So, for any angle $\alpha$ :
$$\cos(2\alpha) = \cos^2\alpha – \sin^2\alpha = \dfrac{\cos^2\alpha-\sin^2\alpha}{\cos^2\alpha+\sin^2\alpha} = \dfrac{\dfrac{\cos^2\alpha-\sin^2\alpha}{\cos^2\alpha}}{\dfrac{\cos^2\alpha+\sin^2\alpha}{\cos^2\alpha}}= \dfrac{1-\tan^2\alpha}{1+\tan^2\alpha}$$
Now, $\cos\alpha = \cos\Big(2\cdot\dfrac{\alpha}{2}\Big) = \dfrac{1-\tan^2\dfrac{\alpha}{2}}{1+\tan^2\dfrac{\alpha}{2}}$
Now, using the componendo and dividendo rule, we get :
$$\dfrac{\cos\alpha+1}{\cos\alpha-1} = \dfrac{2}{-2\tan^2\dfrac{\alpha}{2}} = \dfrac{-1}{\tan^2\dfrac{\alpha}{2}} \implies \tan^2\dfrac{\alpha}{2} = \dfrac{1-\cos\alpha}{1+\cos\alpha}$$
$$\implies \tan^2\dfrac{\alpha}{2} = \dfrac{(1-\cos\alpha)(1-\cos\alpha)}{(1+\cos\alpha)(1-\cos\alpha)} = \Big(\dfrac{1-\cos\alpha}{\sin\alpha}\Big)^2$$
$$\implies \Bigg|\tan\Big(\dfrac{\alpha}{2}\Big)\Bigg| = \Bigg|\dfrac{1-\cos\alpha}{\sin\alpha}\Bigg|$$
Now, only if $\mathrm{sign}\Big(\tan\dfrac{\alpha}{2}\Big) = \mathrm{sign}\Big(\dfrac{1-\cos\alpha}{\sin\alpha}\Big)$ is true, we can say that $\tan\dfrac{\alpha}{2} = \dfrac{1-\cos\alpha}{\sin\alpha}$
So, I think that without proving that, the proof will be incomplete but my Math textbook doesn't prove it.

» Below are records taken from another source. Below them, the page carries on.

-- pv_equiv track=rewrite | github.com/neildhir/DCBO | dcbo/experimental/analyse_results.py | get_stored_blanket
-- ===== SOURCE A (Python) =====
-- from copy import deepcopy
--
-- def get_stored_blanket(T, data, n_replicates, list_var):
--     store_blankets = {
--         model: [[{var: [None] * T for var in list_var} for _ in range(T)] for _ in range(n_replicates)]
--         for model in data.keys()
--     }
--     for method in data.keys():
--         for r in range(n_replicates):
--             for t in range(1, T):
--                 values = data[method][r][3]
--                 store_blankets[method][r][t] = deepcopy(store_blankets[method][r][t - 1])
--                 for var in list_var:
--                     store_blankets[method][r][t][var][t - 1] = values[var][t - 1]
--
--                 if store_blankets[method][r][t]["X"][t - 1] is not None and method in ["CBO", "DCBO"]:
--                     store_blankets[method][r][t]["Z"][t - 1] = None
--     return store_blankets
-- ===== SOURCE B (Python) =====
-- def get_stored_blanket(T, data, n_replicates, list_var):
--     # Build each cumulative snapshot independently from the stored values: no deepcopy chain.
--     def snapshot(method, r, t):
--         blanket = {var: [None] * T for var in list_var}
--         if t == 0:
--             return blanket
--         values = data[method][r][3]
--         cbo = method in ("CBO", "DCBO")
--         for i in range(t):
--             for var in list_var:
--                 blanket[var][i] = values[var][i]
--             if values["X"][i] is not None and cbo:
--                 blanket["Z"][i] = None
--         return blanket
--
--     return {
--         method: [[snapshot(method, r, t) for t in range(T)] for r in range(n_replicates)]
--         for method in data
--     }
-- ===== Notes on version B (the rewrite author's own statement) =====
-- stated objective: simpler
-- what changed: Each cumulative blanket snapshot is rebuilt independently from scratch (fill rows 0..t-1 directly from the stored values, testing values['X'][i]), instead of deepcopy-ing the previous snapshot inside a stateful t-loop and patching only row t-1; the deepcopy chain and the mutable copy-forward state disappear.
import Mathlib
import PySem

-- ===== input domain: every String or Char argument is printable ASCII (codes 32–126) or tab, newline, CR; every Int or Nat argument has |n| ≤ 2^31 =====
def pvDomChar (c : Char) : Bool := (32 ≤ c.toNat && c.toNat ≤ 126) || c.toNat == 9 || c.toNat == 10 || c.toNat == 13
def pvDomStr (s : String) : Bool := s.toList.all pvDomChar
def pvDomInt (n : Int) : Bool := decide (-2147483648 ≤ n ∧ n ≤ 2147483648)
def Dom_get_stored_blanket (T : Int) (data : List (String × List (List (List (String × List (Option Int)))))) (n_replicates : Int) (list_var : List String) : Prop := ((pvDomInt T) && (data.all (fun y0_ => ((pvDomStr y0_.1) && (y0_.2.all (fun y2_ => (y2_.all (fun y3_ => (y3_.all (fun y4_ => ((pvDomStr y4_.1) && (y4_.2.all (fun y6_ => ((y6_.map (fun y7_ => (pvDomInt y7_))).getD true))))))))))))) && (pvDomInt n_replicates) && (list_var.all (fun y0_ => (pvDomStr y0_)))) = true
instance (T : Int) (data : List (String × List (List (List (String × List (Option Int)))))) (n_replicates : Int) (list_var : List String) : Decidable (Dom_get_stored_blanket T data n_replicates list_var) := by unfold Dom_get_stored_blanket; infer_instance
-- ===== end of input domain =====

-- B rebuilds every cumulative snapshot from scratch instead of deepcopy-ing the previous one ('simpler': no copy-forward state).

-- ===== PORT A =====
-- shared primitives: Python dict getitem/setitem on the blanket association lists
def pvGet (b : List (String × List (Option Int))) (var : String) : List (Option Int) :=
  ((PySem.Dict.mk b).get? var).getD []
  -- b[var]; the [] default is reached only where Python raises KeyError (excluded by Pre_)

def pvSet (b : List (String × List (Option Int))) (var : String) (row : List (Option Int)) : List (String × List (Option Int)) :=
  ((PySem.Dict.mk b).insert var row).items  -- b[var] = row (overwrite in place, new keys append)

def pvBlank (T : Int) (list_var : List String) : List (String × List (Option Int)) :=
  list_var.foldl (fun b var => pvSet b var (List.replicate T.toNat none)) []
  -- {var: [None] * T for var in list_var}; [None]*T is [] for T < 0 (toNat is a repetition count, not an index)

def pvValues (data : List (String × List (List (List (String × List (Option Int)))))) (method : String) (r : Int) : List (String × List (Option Int)) :=
  PySem.List.pyGetD (PySem.List.pyGetD (((PySem.Dict.mk data).get? method).getD []) r []) 3 []
  -- values = data[method][r][3]; defaults reached only where Python raises (excluded by Pre_)

-- body of A's 'for t in range(1, T)' loop, threading store_blankets[method][r] (the only object it mutates)
def pvAStep (data : List (String × List (List (List (String × List (Option Int)))))) (list_var : List String)
    (method : String) (r : Int) (snaps : List (List (String × List (Option Int)))) (t : Int) :
    List (List (String × List (Option Int))) :=
  let values := pvValues data method r
  -- store_blankets[method][r][t] = deepcopy(store_blankets[method][r][t - 1])
  let snaps := PySem.List.pySetD snaps t (PySem.List.pyGetD snaps (t - 1) [])
  -- for var in list_var: store_blankets[method][r][t][var][t - 1] = values[var][t - 1]
  let blanket := list_var.foldl (fun b var =>
      pvSet b var (PySem.List.pySetD (pvGet b var) (t - 1)
        (PySem.List.pyGetD (pvGet values var) (t - 1) none))) (PySem.List.pyGetD snaps t [])
  -- if store_blankets[method][r][t]["X"][t - 1] is not None and method in ["CBO", "DCBO"]: ...["Z"][t - 1] = None
  let blanket := if (PySem.List.pyGetD (pvGet blanket "X") (t - 1) none).isSome && ["CBO", "DCBO"].contains method then
      pvSet blanket "Z" (PySem.List.pySetD (pvGet blanket "Z") (t - 1) none)
    else blanket
  PySem.List.pySetD snaps t blanket

def get_stored_blanket (T : Int) (data : List (String × List (List (List (String × List (Option Int)))))) (n_replicates : Int) (list_var : List String) : List (String × List (List (List (String × List (Option Int))))) :=
  -- the store_blankets dict comprehension is the seed of the mutation loop over data.keys()
  ((PySem.Dict.mk data).keys.foldl (fun sb method =>
      sb.modify method [] (fun reps =>
        (PySem.List.pyRange 0 n_replicates 1).foldl (fun reps r =>
          PySem.List.pySetD reps r
            ((PySem.List.pyRange 1 T 1).foldl (pvAStep data list_var method r)
              (PySem.List.pyGetD reps r []))) reps))
    ((PySem.Dict.mk data).keys.foldl (fun sb model =>
      sb.insert model ((PySem.List.pyRange 0 n_replicates 1).map (fun _ =>
        (PySem.List.pyRange 0 T 1).map (fun _ => pvBlank T list_var)))) PySem.Dict.empty)).items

So, is it necessary to prove it? If not, why not?
Thanks!
Best Answer
Your comment is correct. You can only get the final equality by proving that $\tan\left(\frac{\alpha}{2}\right)$ and $\frac{1-\cos \alpha}{\sin\alpha}$ have the same sign.
But this is not complicated to prove. $\tan\left(\frac{\alpha}{2}\right)$ is positive if and only if $\frac{\alpha}{2} \in (k\pi, k\pi +\frac{\pi}{2})$. Like $\sin \alpha$ while $1- \cos \alpha$ is always non negative.